But with imports from the Mideast likely to be constrained for some time, China’s economic growth target this year of 4.5% to 5%, its lowest since 1991, will be put to the test.

Before the war, China is thought to have purchased 1.3 million to 1.4 million barrels per day of Iranian crude, which accounts for 13% to 15% of Beijing’s total oil imports.
That demand absorbed 80% to 90% of Iran’s oil exports, so any disruption in the flow of oil out of the Middle East to China will materially affect its energy costs.
More than 40% of China’s oil is supplied by countries in the Mideast. Of note, two-thirds of Iraq’s exports of crude oil go to China and India, where refineries are configured for heavier grades.
But China has reportedly been diversifying its suppliers of crude and stockpiling enough to weather a drop in supply from the Middle East.
China is estimated to have a stockpile of 1.4 billion barrels—assuming no corruption, right of first refusal for party-linked private firms or a run on fuel stocks. That total should equal approximately 120 days of net imports.
The United States, by comparison, has 415 million barrels in the Strategic Petroleum Reserve, with an authorized storage capacity of 714 million barrels, or 58.1% of statutory volume. That is equal to about 20 days of imports.
The difference, though, is that the U.S. can meet its own domestic needs while China cannot.

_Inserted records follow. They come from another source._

-- pv_equiv track=rewrite | github.com/Jpjonas/Python-Practice | Práctica 2/Ejercicio 11b.py | multiplos
-- ===== SOURCE A (Python) =====
-- def multiplos(a,b):
--     """
--     Representación de los datos:
--     Representamos múltiplos como números
--
--     Signatura:
--     contaNumeros: int -> int -> int
--     Los parametros representan números y devuelve la cantidad de múltiplos
--
--     Declaracion de propósito:
--     La función calcula la cantidad de multiplos de un número menores que el otro
--
--     Ejemplos:
--     >>> multiplos(10,8)=3
--     >>> multiplos(64,50)=6
--     >>> multiplos(20,15)=5
--     """
--     c=0
--     x=1
--     while(x<=b):
--         if(a%x==0):
--             c=c+1
--         x=x+1
--     return c
-- ===== SOURCE B (Python) =====
-- def multiplos(a, b):
--     if b <= 0:
--         return 0
--     n = abs(a)
--     if n == 0:
--         return b
--     c = 0
--     d = 1
--     while d * d <= n:
--         if n % d == 0:
--             if d <= b:
--                 c += 1
--             e = n // d
--             if e != d and e <= b:
--                 c += 1
--         d += 1
--     return c
-- ===== Notes on version B (the rewrite author's own statement) =====
-- stated objective: faster
-- what changed: B counts divisors of |a| by enumerating divisor pairs (d, |a|//d) only up to sqrt(|a|) (with a=0 and b<=0 handled directly), instead of A's trial loop over every x from 1 to b.
import Mathlib
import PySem

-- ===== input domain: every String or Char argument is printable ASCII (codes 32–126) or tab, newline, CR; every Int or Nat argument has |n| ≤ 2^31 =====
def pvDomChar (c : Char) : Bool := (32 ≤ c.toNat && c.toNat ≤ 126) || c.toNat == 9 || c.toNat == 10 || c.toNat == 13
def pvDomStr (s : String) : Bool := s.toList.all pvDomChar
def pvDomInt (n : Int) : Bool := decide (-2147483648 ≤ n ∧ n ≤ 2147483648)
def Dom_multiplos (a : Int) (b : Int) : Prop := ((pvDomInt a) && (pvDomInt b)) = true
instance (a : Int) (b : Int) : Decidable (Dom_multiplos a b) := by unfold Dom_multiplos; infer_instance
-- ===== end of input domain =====

-- B replaces A's trial loop over every x in 1..b by enumeration of divisor pairs (d, |a|//d)
-- of |a| with d*d ≤ |a| (a = 0 and b ≤ 0 handled directly); objective: faster.

-- ===== PORT A =====
-- while x <= b: if a % x == 0: c += 1; x += 1
def multiplosLoop (a b x c : Int) : Int :=
  if x ≤ b then
    multiplosLoop a b (x + 1) (if PySem.Int.mod a x = 0 then c + 1 else c)
  else c
termination_by (b + 1 - x).toNat
decreasing_by omega

def multiplos (a : Int) (b : Int) : Int :=
  multiplosLoop a b 1 0

-- ===== PORT B =====
-- while d*d <= n: if n % d == 0: (count d if d<=b; count e=n//d if e!=d and e<=b); d += 1
def multiplosAltLoop (n b d c : Int) : Int :=
  if h : d * d ≤ n then
    multiplosAltLoop n b (d + 1)
      (if PySem.Int.mod n d = 0 then
        (let c1 := if d ≤ b then c + 1 else c
         let e := PySem.Int.floordiv n d
         if e ≠ d ∧ e ≤ b then c1 + 1 else c1)
       else c)
  else c
termination_by (n + 1 - d).toNat
decreasing_by
  have hdn : d ≤ n := by nlinarith [mul_self_nonneg d, mul_self_nonneg (d - 1)]
  omega

def multiplos_alt (a : Int) (b : Int) : Int :=
  if b ≤ 0 then 0
  else
    let n := |a|
    if n = 0 then b
    else multiplosAltLoop n b 1 0

-- ===== PRECONDITION & SPEC =====
def Spec_multiplos (a : Int) (b : Int) (out : Int) : Prop := out = multiplos_alt a b
instance (a : Int) (b : Int) (out : Int) : Decidable (Spec_multiplos a b out) := by unfold Spec_multiplos; infer_instance

-- ===== CLAIM (what is proved, stated in full; the proofs are below) =====
def Claim_equal_multiplos : Prop := ∀ (a : Int) (b : Int), Dom_multiplos a b → Spec_multiplos a b (multiplos a b)

-- ===== LEMMAS AND PROOFS =====

-- set of divisors y of n with 1 ≤ y ≤ b that the alt loop has not yet counted at step d
noncomputable def pvR (n b d : Int) : Finset Int :=
  (Finset.Icc 1 b).filter (fun y => y ∣ n ∧ d ≤ y ∧ d ≤ n / y)

lemma pvIcc_cons (x b : Int) (h : x ≤ b) :
    Finset.Icc x b = insert x (Finset.Icc (x + 1) b) := by
  ext y; simp only [Finset.mem_Icc, Finset.mem_insert]; omega

lemma pvCard_filter_step (P : Int → Prop) [DecidablePred P] (x b : Int) (h : x ≤ b) :
    ((Finset.Icc x b).filter P).card
      = (if P x then 1 else 0) + ((Finset.Icc (x + 1) b).filter P).card := by
  rw [pvIcc_cons x b h, Finset.filter_insert]
  split_ifs with hP
  · rw [Finset.card_insert_of_notMem]
    · omega
    · simp [Finset.mem_filter, Finset.mem_Icc]
  · omega

lemma pvLoopA_eq (a b x c : Int) :
    multiplosLoop a b x c = c + (((Finset.Icc x b).filter (fun y => y ∣ a)).card : Int) := by
  fun_induction multiplosLoop a b x c with
  | case1 x c h ih =>
    simp only [dite_eq_ite] at ih ⊢
    rw [ih, pvCard_filter_step (fun y => y ∣ a) x b h]
    have hmod : PySem.Int.mod a x = 0 ↔ x ∣ a := PySem.Int.mod_eq_zero_iff_dvd a x
    by_cases hd : x ∣ a
    · simp only [if_pos hd, if_pos (hmod.mpr hd)]
      push_cast; ring
    · have hm : ¬ PySem.Int.mod a x = 0 := fun h0 => hd (hmod.mp h0)
      simp only [if_neg hd, if_neg hm]
      push_cast; ring
  | case2 x c h =>
    have he : Finset.Icc x b = ∅ := Finset.Icc_eq_empty (by omega)
    simp [he]

lemma pvMultiplos_eq (a b : Int) :
    multiplos a b = (((Finset.Icc 1 b).filter (fun y => y ∣ a)).card : Int) := by
  simpa using pvLoopA_eq a b 1 0

-- basic fact: a positive divisor y of a positive n has positive cofactor n / y, and y * (n / y) = n
lemma pvCofactor (n y : Int) (hn : 1 ≤ n) (hy : 1 ≤ y) (hdvd : y ∣ n) :
    y * (n / y) = n ∧ 1 ≤ n / y := by
  obtain ⟨k, hk⟩ := hdvd
  have hy0 : y ≠ 0 := by omega
  have hdiv : n / y = k := by rw [hk, Int.mul_ediv_cancel_left _ hy0]
  constructor
  · rw [hdiv, ← hk]
  · rw [hdiv]; nlinarith

lemma pvR_empty (n b d : Int) (hn : 1 ≤ n) (hd : 1 ≤ d) (h : ¬ d * d ≤ n) :
    pvR n b d = ∅ := by
  rw [Finset.eq_empty_iff_forall_notMem]
  intro y hy
  simp only [pvR, Finset.mem_filter, Finset.mem_Icc] at hy
  obtain ⟨⟨hy1, _⟩, hdvd, hdy, hde⟩ := hy
  obtain ⟨hmul, he1⟩ := pvCofactor n y hn hy1 hdvd
  nlinarith

lemma pvR_step (n b d : Int) (hn : 1 ≤ n) (hd : 1 ≤ d) (hdd : d * d ≤ n) :
    ((pvR n b d).card : Int)
      = (pvR n b (d + 1)).card
        + ((if d ∣ n ∧ d ≤ b then 1 else 0)
           + (if d ∣ n ∧ n / d ≠ d ∧ n / d ≤ b then (1 : Int) else 0)) := by
  classical
  set E : Finset Int :=
    (Finset.Icc 1 b).filter (fun y => y ∣ n ∧ d ≤ y ∧ d ≤ n / y ∧ (y = d ∨ n / y = d)) with hE
  have hsplit : pvR n b d = pvR n b (d + 1) ∪ E := by
    ext y
    simp only [pvR, hE, Finset.mem_union, Finset.mem_filter, Finset.mem_Icc]
    constructor
    · rintro ⟨hy, hdvd, h1, h2⟩
      by_cases hc : d + 1 ≤ y ∧ d + 1 ≤ n / y
      · exact Or.inl ⟨hy, hdvd, hc.1, hc.2⟩
      · exact Or.inr ⟨hy, hdvd, h1, h2, by omega⟩
    · rintro (⟨hy, hdvd, h1, h2⟩ | ⟨hy, hdvd, h1, h2, _⟩)
      · exact ⟨hy, hdvd, by omega, by omega⟩
      · exact ⟨hy, hdvd, h1, h2⟩
  have hdisj : Disjoint (pvR n b (d + 1)) E := by
    rw [Finset.disjoint_left]
    intro y hy hyE
    simp only [pvR, hE, Finset.mem_filter, Finset.mem_Icc] at hy hyE
    omega
  have hcard : (pvR n b d).card = (pvR n b (d + 1)).card + E.card := by
    rw [hsplit, Finset.card_union_of_disjoint hdisj]
  rw [hcard]
  push_cast
  congr 1
  -- compute E.card by cases on d ∣ n
  by_cases hdvd : d ∣ n
  · have hd0 : d ≠ 0 := by omega
    obtain ⟨hmul, he1⟩ := pvCofactor n d hn hd hdvd
    set e : Int := n / d with hedef
    have hde : d ≤ e := by nlinarith
    have hedvd : e ∣ n := ⟨d, by rw [← hmul]; ring⟩
    have hne0 : e ≠ 0 := by omega
    have hnee : n / e = d := by
      have hh : e * d = n := by rw [mul_comm]; exact hmul
      rw [← hh, Int.mul_ediv_cancel_left _ hne0]
    have hEeq : E = (if d ≤ b then ({d} : Finset Int) else ∅)
        ∪ (if e ≠ d ∧ e ≤ b then ({e} : Finset Int) else ∅) := by
      ext y
      simp only [hE, Finset.mem_filter, Finset.mem_Icc, Finset.mem_union]
      constructor
      · rintro ⟨⟨hy1, hy2⟩, hydvd, h1, h2, h3⟩
        rcases h3 with h3 | h3
        · refine Or.inl ?_
          rw [if_pos (by omega : d ≤ b)]
          simp [h3]
        · have hmy : y * (n / y) = n := (pvCofactor n y hn hy1 hydvd).1
          rw [h3] at hmy
          have hh : e * d = n := by rw [mul_comm]; exact hmul
          have h0 : (y - e) * d = 0 := by
            calc (y - e) * d = y * d - e * d := by ring
              _ = 0 := by rw [hmy, hh]; ring
          have hyval : y = e := by
            rcases mul_eq_zero.mp h0 with h4 | h4 <;> omega
          rcases eq_or_ne e d with hyd | hyd
          · refine Or.inl ?_
            rw [if_pos (show d ≤ b by omega)]
            simp [hyval, hyd]
          · refine Or.inr ?_
            rw [if_pos ⟨hyd, show e ≤ b by omega⟩]
            simp [hyval]
      · intro h
        rcases h with h | h
        · split_ifs at h with hb
          · simp only [Finset.mem_singleton] at h
            subst h
            exact ⟨⟨hd, hb⟩, hdvd, le_refl _, hde, Or.inl rfl⟩
          · simp at h
        · split_ifs at h with hb
          · simp only [Finset.mem_singleton] at h
            subst h
            exact ⟨⟨he1, hb.2⟩, hedvd, hde, by omega, Or.inr hnee⟩
          · simp at h
    rw [hEeq]
    by_cases hb1 : d ≤ b <;> by_cases hb2 : e ≠ d ∧ e ≤ b
    · have hdne : (d : Int) ≠ e := fun hq => hb2.1 hq.symm
      rw [if_pos hb1, if_pos hb2, if_pos ⟨hdvd, hb1⟩, if_pos ⟨hdvd, hb2.1, hb2.2⟩]
      rw [Finset.singleton_union, Finset.card_insert_of_notMem (by simp [hdne])]
      simp
    · rw [if_pos hb1, if_neg hb2, if_pos ⟨hdvd, hb1⟩,
        if_neg (fun hq => hb2 ⟨hq.2.1, hq.2.2⟩)]
      simp
    · rw [if_neg hb1, if_pos hb2, if_neg (fun hq => hb1 hq.2), if_pos ⟨hdvd, hb2.1, hb2.2⟩]
      simp
    · rw [if_neg hb1, if_neg hb2, if_neg (fun hq => hb1 hq.2),
        if_neg (fun hq => hb2 ⟨hq.2.1, hq.2.2⟩)]
      simp
  · have hEeq : E = ∅ := by
      rw [Finset.eq_empty_iff_forall_notMem]
      intro y hy
      simp only [hE, Finset.mem_filter, Finset.mem_Icc] at hy
      obtain ⟨⟨hy1, _⟩, hydvd, h1, h2, h3⟩ := hy
      rcases h3 with h3 | h3
      · exact hdvd (h3 ▸ hydvd)
      · obtain ⟨hmul, _⟩ := pvCofactor n y hn hy1 hydvd
        rw [h3] at hmul
        exact hdvd ⟨y, by rw [← hmul]; ring⟩
    rw [hEeq, if_neg (fun hq => hdvd hq.1), if_neg (fun hq => hdvd hq.1)]
    simp

lemma pvLoopB_eq (n b d c : Int) (hn : 1 ≤ n) (hd : 1 ≤ d) :
    multiplosAltLoop n b d c = c + ((pvR n b d).card : Int) := by
  revert hd
  fun_induction multiplosAltLoop n b d c with
  | case1 d c h ih =>
    intro hd
    simp only [dite_eq_ite] at ih ⊢
    rw [ih (by omega), pvR_step n b d hn hd h]
    have hmod : PySem.Int.mod n d = 0 ↔ d ∣ n := PySem.Int.mod_eq_zero_iff_dvd n d
    have hfd : PySem.Int.floordiv n d = n / d := PySem.Int.floordiv_eq_ediv_of_pos (by omega)
    by_cases hdvd : d ∣ n
    · rw [if_pos (hmod.mpr hdvd)]
      simp only [hfd]
      by_cases h1 : d ≤ b <;> by_cases h2 : n / d ≠ d ∧ n / d ≤ b <;>
        simp [h1, h2, hdvd] <;> ring
    · have hm : ¬ PySem.Int.mod n d = 0 := fun h0 => hdvd (hmod.mp h0)
      simp [hm, hdvd]
  | case2 d c h =>
    intro hd
    rw [pvR_empty n b d hn hd h]
    simp

lemma pvR_one (n b : Int) (hn : 1 ≤ n) :
    pvR n b 1 = (Finset.Icc 1 b).filter (fun y => y ∣ n) := by
  ext y
  simp only [pvR, Finset.mem_filter, Finset.mem_Icc]
  constructor
  · rintro ⟨hy, hdvd, _⟩; exact ⟨hy, hdvd⟩
  · rintro ⟨hy, hdvd⟩
    exact ⟨hy, hdvd, hy.1, (pvCofactor n y hn hy.1 hdvd).2⟩

-- ===== VERDICT (by name: the statement is the Claim_ definition above) =====
theorem multiplos_spec : Claim_equal_multiplos := by
  intro a b _
  show multiplos a b = (if b ≤ 0 then 0 else if |a| = 0 then b else multiplosAltLoop |a| b 1 0)
  rw [pvMultiplos_eq]
  split_ifs with hb ha
  · rw [Finset.Icc_eq_empty (by omega)]
    simp
  · have ha0 : a = 0 := by simpa [abs_eq_zero] using ha
    subst ha0
    have ht : ((Finset.Icc (1:Int) b).filter (fun y => y ∣ (0 : Int))) = Finset.Icc 1 b := by
      apply Finset.filter_true_of_mem
      intro y _
      exact dvd_zero y
    rw [ht, Int.card_Icc]
    omega
  · have hn : 1 ≤ |a| := by
      have := abs_nonneg a
      rcases eq_or_ne (|a|) 0 with h | h
      · exact absurd h ha
      · omega
    rw [pvLoopB_eq |a| b 1 0 hn (by omega), pvR_one |a| b hn]
    have ht : ((Finset.Icc (1:Int) b).filter (fun y => y ∣ a))
        = ((Finset.Icc (1:Int) b).filter (fun y => y ∣ |a|)) := by
      apply Finset.filter_congr
      intro y _
      simp [dvd_abs]
    rw [ht]
    simp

But it faces a challenge on the rising price of oil.
The takeaway
China’s stockpiling of crude and diversification of supply suggest the ability to weather an approximately four-month cut from oil moving through the Strait of Hormuz.
Even with that stockpile, though, one gets the sense that China’s overreliance on imported oil will eventually cause China to lean on Iran to seek a way out of the war sooner rather than later.